According to SAPP Women chief Melanie Chia, as the problem has been in existing for more than 30 years, the government should have come up with solutions to resolve it, especially since the floods in Beaufort are getting worse.

There should be no more excuses for the government not to be able to address the perennial problem, she told a press conference yesterday.

“Every year there are reports of floods in Beaufort which are getting frequent and the situation is getting worse. The government needs to deal with it urgently and not just to blame it on global warming. If we all know the weather condition has changed drastically, the more we should get ourselves ready to face the problem,” she said.

Melanie pointed out that the question of whether the problem was due to silts in the Padas River which thus caused the river to become shallow and causing water to overflow the riverbank whenever there was an extended heavy downpour was not the issue.

In fact the government should know what to do to better prevent and mitigate floods, instead of waiting for the situation to get worse then only to act, she said and lamented that by the time the worse happened, it would have caused tremendous damage (to the property) and inflicted suffering to the people.

“The problem has existed for 32 years.

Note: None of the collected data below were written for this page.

-- pv_equiv track=rewrite | github.com/hzn666/leetcode | HWJ/HJ18.py | mask_judge
-- ===== SOURCE A (Python) =====
-- def mask_judge(mask):
--     # 判断子网掩码
--     res = ""
--     for m in mask:
--         try:
--             m = int(m)
--         except:
--             return False
--
--         if m > 255 or m < 0:
--             return False
--         binary_string = bin(m)[2:]
--         binary_string = "0" * (8-len(binary_string)) + binary_string
--         res += binary_string
--
--     if '01' in res or '0' not in res:
--         return False
--     return True
-- ===== SOURCE B (Python) =====
-- def mask_judge(mask):
--     # octet-level automaton: a run of 255s, then one boundary octet, then zeros
--     phase_ones = True
--     has_zero = False
--     for m in mask:
--         try:
--             m = int(m)
--         except:
--             return False
--         if m > 255 or m < 0:
--             return False
--         if phase_ones:
--             if m == 255:
--                 continue
--             if m not in (0, 128, 192, 224, 240, 248, 252, 254):
--                 return False
--             phase_ones = False
--             has_zero = True
--         elif m != 0:
--             return False
--     return has_zero
-- ===== Notes on version B (the rewrite author's own statement) =====
-- stated objective: alternative
-- what changed: A builds the full binary string of all octets and then scans it for '01' and '0'; B never builds a string: it runs an octet-level automaton (a run of 255s, then one octet from {0,128,192,224,240,248,252,254}, then only 0s) over the parsed octets with two booleans of state.
import Mathlib
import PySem

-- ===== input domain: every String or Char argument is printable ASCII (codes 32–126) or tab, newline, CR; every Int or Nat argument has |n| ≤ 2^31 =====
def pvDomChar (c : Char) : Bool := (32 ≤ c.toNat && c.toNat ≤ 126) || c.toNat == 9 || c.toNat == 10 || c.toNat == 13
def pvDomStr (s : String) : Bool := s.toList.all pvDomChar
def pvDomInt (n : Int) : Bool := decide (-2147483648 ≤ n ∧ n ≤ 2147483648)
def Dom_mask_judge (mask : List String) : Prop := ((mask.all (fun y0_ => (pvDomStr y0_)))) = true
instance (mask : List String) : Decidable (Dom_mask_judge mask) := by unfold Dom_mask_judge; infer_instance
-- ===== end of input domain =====

-- B replaces A's 32-bit string scan by an octet-level automaton (run of 255s, one boundary octet, then zeros): alternative decomposition, no string building.

-- ===== PORT A =====
-- bin(n) for n ≥ 1, most-significant bit first (exact for the nonnegative ints A feeds it)
-- fuel = n makes the recursion structural (n/2 < n, so fuel n always suffices)
def binAux : Nat → Nat → List Char
  | _, 0 => []
  | 0, _ + 1 => []
  | fuel + 1, n + 1 => binAux fuel ((n + 1) / 2) ++ [if (n + 1) % 2 = 1 then '1' else '0']

def binNat (n : Nat) : List Char := binAux n n

-- binary_string = "0"*(8-len(bin(m)[2:])) + bin(m)[2:]   (Python bin(0)[2:] = "0"; "0"*negative = "")
def bits8 (m : Int) : List Char :=
  let bs := if m = 0 then ['0'] else binNat m.toNat
  List.replicate (8 - bs.length) '0' ++ bs

-- '01' in res  (exact substring test for the fixed two-character pattern)
def has01 : List Char → Bool
  | [] => false
  | [_] => false
  | a :: b :: t => (a == '0' && b == '1') || has01 (b :: t)

-- the for-loop of A: none = an early `return False`, some res = the accumulated bit string
def maskLoopA : List String → List Char → Option (List Char)
  | [], res => some res
  | s :: rest, res =>
    match PySem.Int.ofStr? s with
    | none => none
    | some m => if m > 255 || m < 0 then none else maskLoopA rest (res ++ bits8 m)

def mask_judge (mask : List String) : Bool :=
  match maskLoopA mask [] with
  | none => false
  | some res => if has01 res || !(res.contains '0') then false else true

-- ===== PORT B =====
def maskLoopB : List String → Bool → Bool → Bool
  | [], _, has_zero => has_zero
  | s :: rest, phase_ones, has_zero =>
    match PySem.Int.ofStr? s with
    | none => false
    | some m =>
      if m > 255 || m < 0 then false
      else if phase_ones then
        if m == 255 then maskLoopB rest phase_ones has_zero
        else if [0, 128, 192, 224, 240, 248, 252, 254].contains m then maskLoopB rest false true
        else false
      else if m != 0 then false else maskLoopB rest phase_ones has_zero

def mask_judge_alt (mask : List String) : Bool := maskLoopB mask true false

-- ===== PRECONDITION & SPEC =====
def Spec_mask_judge (mask : List String) (out : Bool) : Prop := out = mask_judge_alt mask
instance (mask : List String) (out : Bool) : Decidable (Spec_mask_judge mask out) := by unfold Spec_mask_judge; infer_instance

-- ===== CLAIM (what is proved, stated in full; the proofs are below) =====
def Claim_equal_mask_judge : Prop := ∀ (mask : List String), Dom_mask_judge mask → Spec_mask_judge mask (mask_judge mask)

-- ===== LEMMAS AND PROOFS =====

-- A's result from an intermediate loop state
def runA (rest : List String) (res : List Char) : Bool :=
  match maskLoopA rest res with
  | none => false
  | some r => if has01 r || !(r.contains '0') then false else true

lemma has01_cons (c : Char) (x : List Char) :
    has01 (c :: x) = match x with | [] => false | d :: _ => ((c == '0' && d == '1') || has01 x) := by
  cases x <;> rfl

lemma has01_append_right (u : List Char) : ∀ l, has01 l = true → has01 (l ++ u) = true := by
  intro l
  induction l with
  | nil => simp [has01]
  | cons c x ih =>
    intro h
    cases x with
    | nil => simp [has01] at h
    | cons d t =>
      rw [has01_cons] at h
      rw [List.cons_append, has01_cons]
      simp only [List.cons_append]
      rcases Bool.or_eq_true_iff.mp h with h1 | h2
      · exact Bool.or_eq_true_iff.mpr (Or.inl h1)
      · exact Bool.or_eq_true_iff.mpr (Or.inr (ih h2))

lemma has01_cons_of (c : Char) (l : List Char) (h : has01 l = true) : has01 (c :: l) = true := by
  cases l with
  | nil => simp [has01] at h
  | cons d t => rw [has01_cons]; exact Bool.or_eq_true_iff.mpr (Or.inr h)

lemma has01_append_left (l : List Char) (h : has01 l = true) : ∀ t, has01 (t ++ l) = true := by
  intro t
  induction t with
  | nil => simpa
  | cons c t ih => exact has01_cons_of c _ ih

-- once '01' is in res, A's final answer is False whatever comes next
lemma runA_false_of_has01 : ∀ rest res, has01 res = true → runA rest res = false := by
  intro rest
  induction rest with
  | nil => intro res h; simp [runA, maskLoopA, h]
  | cons s rest ih =>
    intro res h
    unfold runA maskLoopA
    cases PySem.Int.ofStr? s with
    | none => rfl
    | some m =>
      by_cases hm : m > 255 || m < 0
      · simp [hm]
      · simp only [hm]
        exact ih (res ++ bits8 m) (has01_append_right _ _ h)

lemma has01_ones (a : Nat) : has01 (List.replicate a '1') = false := by
  induction a with
  | zero => rfl
  | succ n ih =>
    rw [List.replicate_succ, has01_cons]
    cases n with
    | zero => rfl
    | succ k => rw [List.replicate_succ]; simpa using ih

lemma has01_zeros (b : Nat) : has01 (List.replicate b '0') = false := by
  induction b with
  | zero => rfl
  | succ n ih =>
    rw [List.replicate_succ, has01_cons]
    cases n with
    | zero => rfl
    | succ k => rw [List.replicate_succ]; simpa using ih

lemma has01_ones_zeros (a b : Nat) : has01 (List.replicate a '1' ++ List.replicate b '0') = false := by
  induction a with
  | zero => simpa using has01_zeros b
  | succ n ih =>
    rw [List.replicate_succ, List.cons_append, has01_cons]
    cases hx : List.replicate n '1' ++ List.replicate b '0' with
    | nil => rfl
    | cons d t =>
      have hd : d = '1' ∨ d = '0' := by
        have : d ∈ List.replicate n '1' ++ List.replicate b '0' := by rw [hx]; exact List.mem_cons_self
        rcases List.mem_append.mp this with h | h
        · exact Or.inl (List.eq_of_mem_replicate h)
        · exact Or.inr (List.eq_of_mem_replicate h)
      have h2 : has01 (d :: t) = false := by rw [← hx]; exact ih
      rcases hd with rfl | rfl <;> simp [h2]

set_option maxRecDepth 4000 in
-- per-octet facts, by kernel evaluation over all 256 values
lemma bits8_bad_all : ((List.range 256).all (fun n =>
    decide (n ∈ [0, 128, 192, 224, 240, 248, 252, 254, 255]) || has01 (bits8 (n : Int)))) = true := by
  decide

lemma bits8_bad (n : Nat) (h2 : n < 256) (hn : n ∉ [0, 128, 192, 224, 240, 248, 252, 254, 255]) :
    has01 (bits8 (n : Int)) = true := by
  have := List.all_eq_true.mp bits8_bad_all n (List.mem_range.mpr h2)
  simpa [hn] using this

set_option maxRecDepth 4000 in
lemma bits8_pos_all : ((List.range 256).all (fun n =>
    decide (n = 0) || has01 ('0' :: bits8 (n : Int)))) = true := by
  decide

lemma bits8_pos (n : Nat) (h1 : 1 ≤ n) (h2 : n < 256) : has01 ('0' :: bits8 (n : Int)) = true := by
  have := List.all_eq_true.mp bits8_pos_all n (List.mem_range.mpr h2)
  have hne : ¬ n = 0 := by omega
  simpa [hne] using this

lemma toNat_cast (m : Int) (h : ¬ (m > 255 || m < 0) = true) : m = ((m.toNat : Nat) : Int) ∧ m.toNat < 256 := by
  simp only [Bool.or_eq_true, decide_eq_true_eq, not_or] at h
  constructor
  · omega
  · omega

-- main invariant: A from res = 1^a (resp. 1^a 0^b, b ≥ 1) equals B from state (true,false) (resp. (false,true))
lemma main_inv : ∀ rest : List String, ∀ a b : Nat,
    (runA rest (List.replicate a '1') = maskLoopB rest true false) ∧
    (1 ≤ b → runA rest (List.replicate a '1' ++ List.replicate b '0') = maskLoopB rest false true) := by
  intro rest
  induction rest with
  | nil =>
    intro a b
    constructor
    · simp [runA, maskLoopA, maskLoopB, has01_ones, List.mem_replicate]
    · intro hb
      simp [runA, maskLoopA, maskLoopB, has01_ones_zeros, List.mem_replicate]
      omega
  | cons s rest ih =>
    intro a b
    constructor
    · unfold runA maskLoopA maskLoopB
      cases PySem.Int.ofStr? s with
      | none => rfl
      | some m =>
        by_cases hm : (m > 255 || m < 0) = true
        · simp [hm]
        · simp only [hm, if_false, Bool.false_eq_true]
          obtain ⟨hcast, hlt⟩ := toNat_cast m hm
          by_cases h255 : m = 255
          · subst h255
            have hb : bits8 255 = List.replicate 8 '1' := by decide
            rw [hb, ← List.replicate_add]
            simp only [show ((255:Int) == 255) = true from rfl, if_true]
            exact (ih (a + 8) b).1
          · by_cases hv : ([0, 128, 192, 224, 240, 248, 252, 254] : List Int).contains m = true
            · -- boundary octet: bits8 m = 1^k ++ 0^(8-k)
              simp only [beq_iff_eq, h255, if_false, hv, if_true]
              have hmem : m ∈ ([0, 128, 192, 224, 240, 248, 252, 254] : List Int) := by
                simpa [List.contains_eq_mem] using hv
              fin_cases hmem <;>
                · first
                  | (rw [show bits8 0 = List.replicate 0 '1' ++ List.replicate 8 '0' from by decide,
                        ← List.append_assoc, ← List.replicate_add]; exact (ih _ 8).2 (by omega))
                  | (rw [show bits8 128 = List.replicate 1 '1' ++ List.replicate 7 '0' from by decide,
                        ← List.append_assoc, ← List.replicate_add]; exact (ih _ 7).2 (by omega))
                  | (rw [show bits8 192 = List.replicate 2 '1' ++ List.replicate 6 '0' from by decide,
                        ← List.append_assoc, ← List.replicate_add]; exact (ih _ 6).2 (by omega))
                  | (rw [show bits8 224 = List.replicate 3 '1' ++ List.replicate 5 '0' from by decide,
                        ← List.append_assoc, ← List.replicate_add]; exact (ih _ 5).2 (by omega))
                  | (rw [show bits8 240 = List.replicate 4 '1' ++ List.replicate 4 '0' from by decide,
                        ← List.append_assoc, ← List.replicate_add]; exact (ih _ 4).2 (by omega))
                  | (rw [show bits8 248 = List.replicate 5 '1' ++ List.replicate 3 '0' from by decide,
                        ← List.append_assoc, ← List.replicate_add]; exact (ih _ 3).2 (by omega))
                  | (rw [show bits8 252 = List.replicate 6 '1' ++ List.replicate 2 '0' from by decide,
                        ← List.append_assoc, ← List.replicate_add]; exact (ih _ 2).2 (by omega))
                  | (rw [show bits8 254 = List.replicate 7 '1' ++ List.replicate 1 '0' from by decide,
                        ← List.append_assoc, ← List.replicate_add]; exact (ih _ 1).2 (by omega))
            · -- invalid octet: its bits contain '01'; A ends False whatever follows
              simp only [beq_iff_eq, h255, if_false, hv, if_false]
              have hv' : m ∉ ([0, 128, 192, 224, 240, 248, 252, 254] : List Int) := by
                intro h
                exact absurd (by simpa [List.contains_eq_mem] using h) hv
              have hnot : m.toNat ∉ [0, 128, 192, 224, 240, 248, 252, 254, 255] := by
                intro hc
                simp only [List.mem_cons, List.not_mem_nil, or_false] at hc hv'
                push Not at hv'
                rcases hc with h|h|h|h|h|h|h|h|h <;> omega
              have h01 : has01 (bits8 m) = true := by
                rw [hcast]; exact bits8_bad m.toNat hlt hnot
              have := runA_false_of_has01 rest (List.replicate a '1' ++ bits8 m)
                (has01_append_left _ h01 _)
              simpa [runA] using this
    · intro hb
      unfold runA maskLoopA maskLoopB
      cases PySem.Int.ofStr? s with
      | none => rfl
      | some m =>
        by_cases hm : (m > 255 || m < 0) = true
        · simp [hm]
        · simp only [hm, if_false, Bool.false_eq_true]
          obtain ⟨hcast, hlt⟩ := toNat_cast m hm
          by_cases h0 : m = 0
          · subst h0
            have hbz : bits8 0 = List.replicate 8 '0' := by decide
            rw [hbz, List.append_assoc, ← List.replicate_add]
            simp only [show ((0:Int) != 0) = false from rfl, Bool.false_eq_true, if_false]
            exact (ih a (b + 8)).2 (by omega)
          · -- nonzero octet after a zero: '0' just before its first '1'
            have hne : (m != 0) = true := by simpa using h0
            simp only [hne, if_true]
            have hpos : 1 ≤ m.toNat := by
              simp only [Bool.or_eq_true, decide_eq_true_eq, not_or] at hm
              omega
            have h01 : has01 ('0' :: bits8 m) = true := by
              rw [hcast]; exact bits8_pos m.toNat hpos hlt
            have hsplit : List.replicate b '0' ++ bits8 m
                = List.replicate (b - 1) '0' ++ ('0' :: bits8 m) := by
              conv_lhs => rw [show b = (b - 1) + 1 from by omega]
              rw [List.replicate_add]
              simp
            have hres : has01 ((List.replicate a '1' ++ List.replicate b '0') ++ bits8 m) = true := by
              rw [List.append_assoc, hsplit, ← List.append_assoc]
              exact has01_append_left _ h01 _
            have := runA_false_of_has01 rest _ hres
            simpa [runA] using this

-- ===== VERDICT (by name: the statement is the Claim_ definition above) =====
theorem mask_judge_spec : Claim_equal_mask_judge := by
  intro mask _
  unfold Spec_mask_judge mask_judge mask_judge_alt
  have := (main_inv mask 0 0).1
  simpa [runA, List.replicate] using this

By right, the government should have put in place the necessary infrastructure to better prepare and deal with the situation,” she said.

Melanie also urged the state government to check and better control logging activities, in Tenom.

The former Luyang assemblywoman said she had, during the state assembly sittings, raised the issue of alleged illegal logging in Tenom, as she wondered whether the logging activities in Tenom were partly to blame for the worsening flood situation in Beaufort.

She claimed that rampant and uncontrolled logging activities in Tenom which is situated at the upper Padas River, had destroyed the natural ‘retention pond’, thus causing rainwater to inundate Beaufort district which is located at the lower part of the river.

Meanwhile, SAPP Klias CLC chairman Thomas Chong, who was present at the occasion, blamed the worsening flood situation on rampant deforestation in the district over the years, to make way for oil palm plantations and other commercial developments.

A flood victim himself, Thomas lamented that this was also the first time in three decades that his residence at Taman Muhibah was affected by flood.

Besides this, he also expressed regret that the district’s tidal gate which cost several millions of taxpayers’ money to build, had failed to mitigate the flood situation, noting that it too was submerged in the flood water.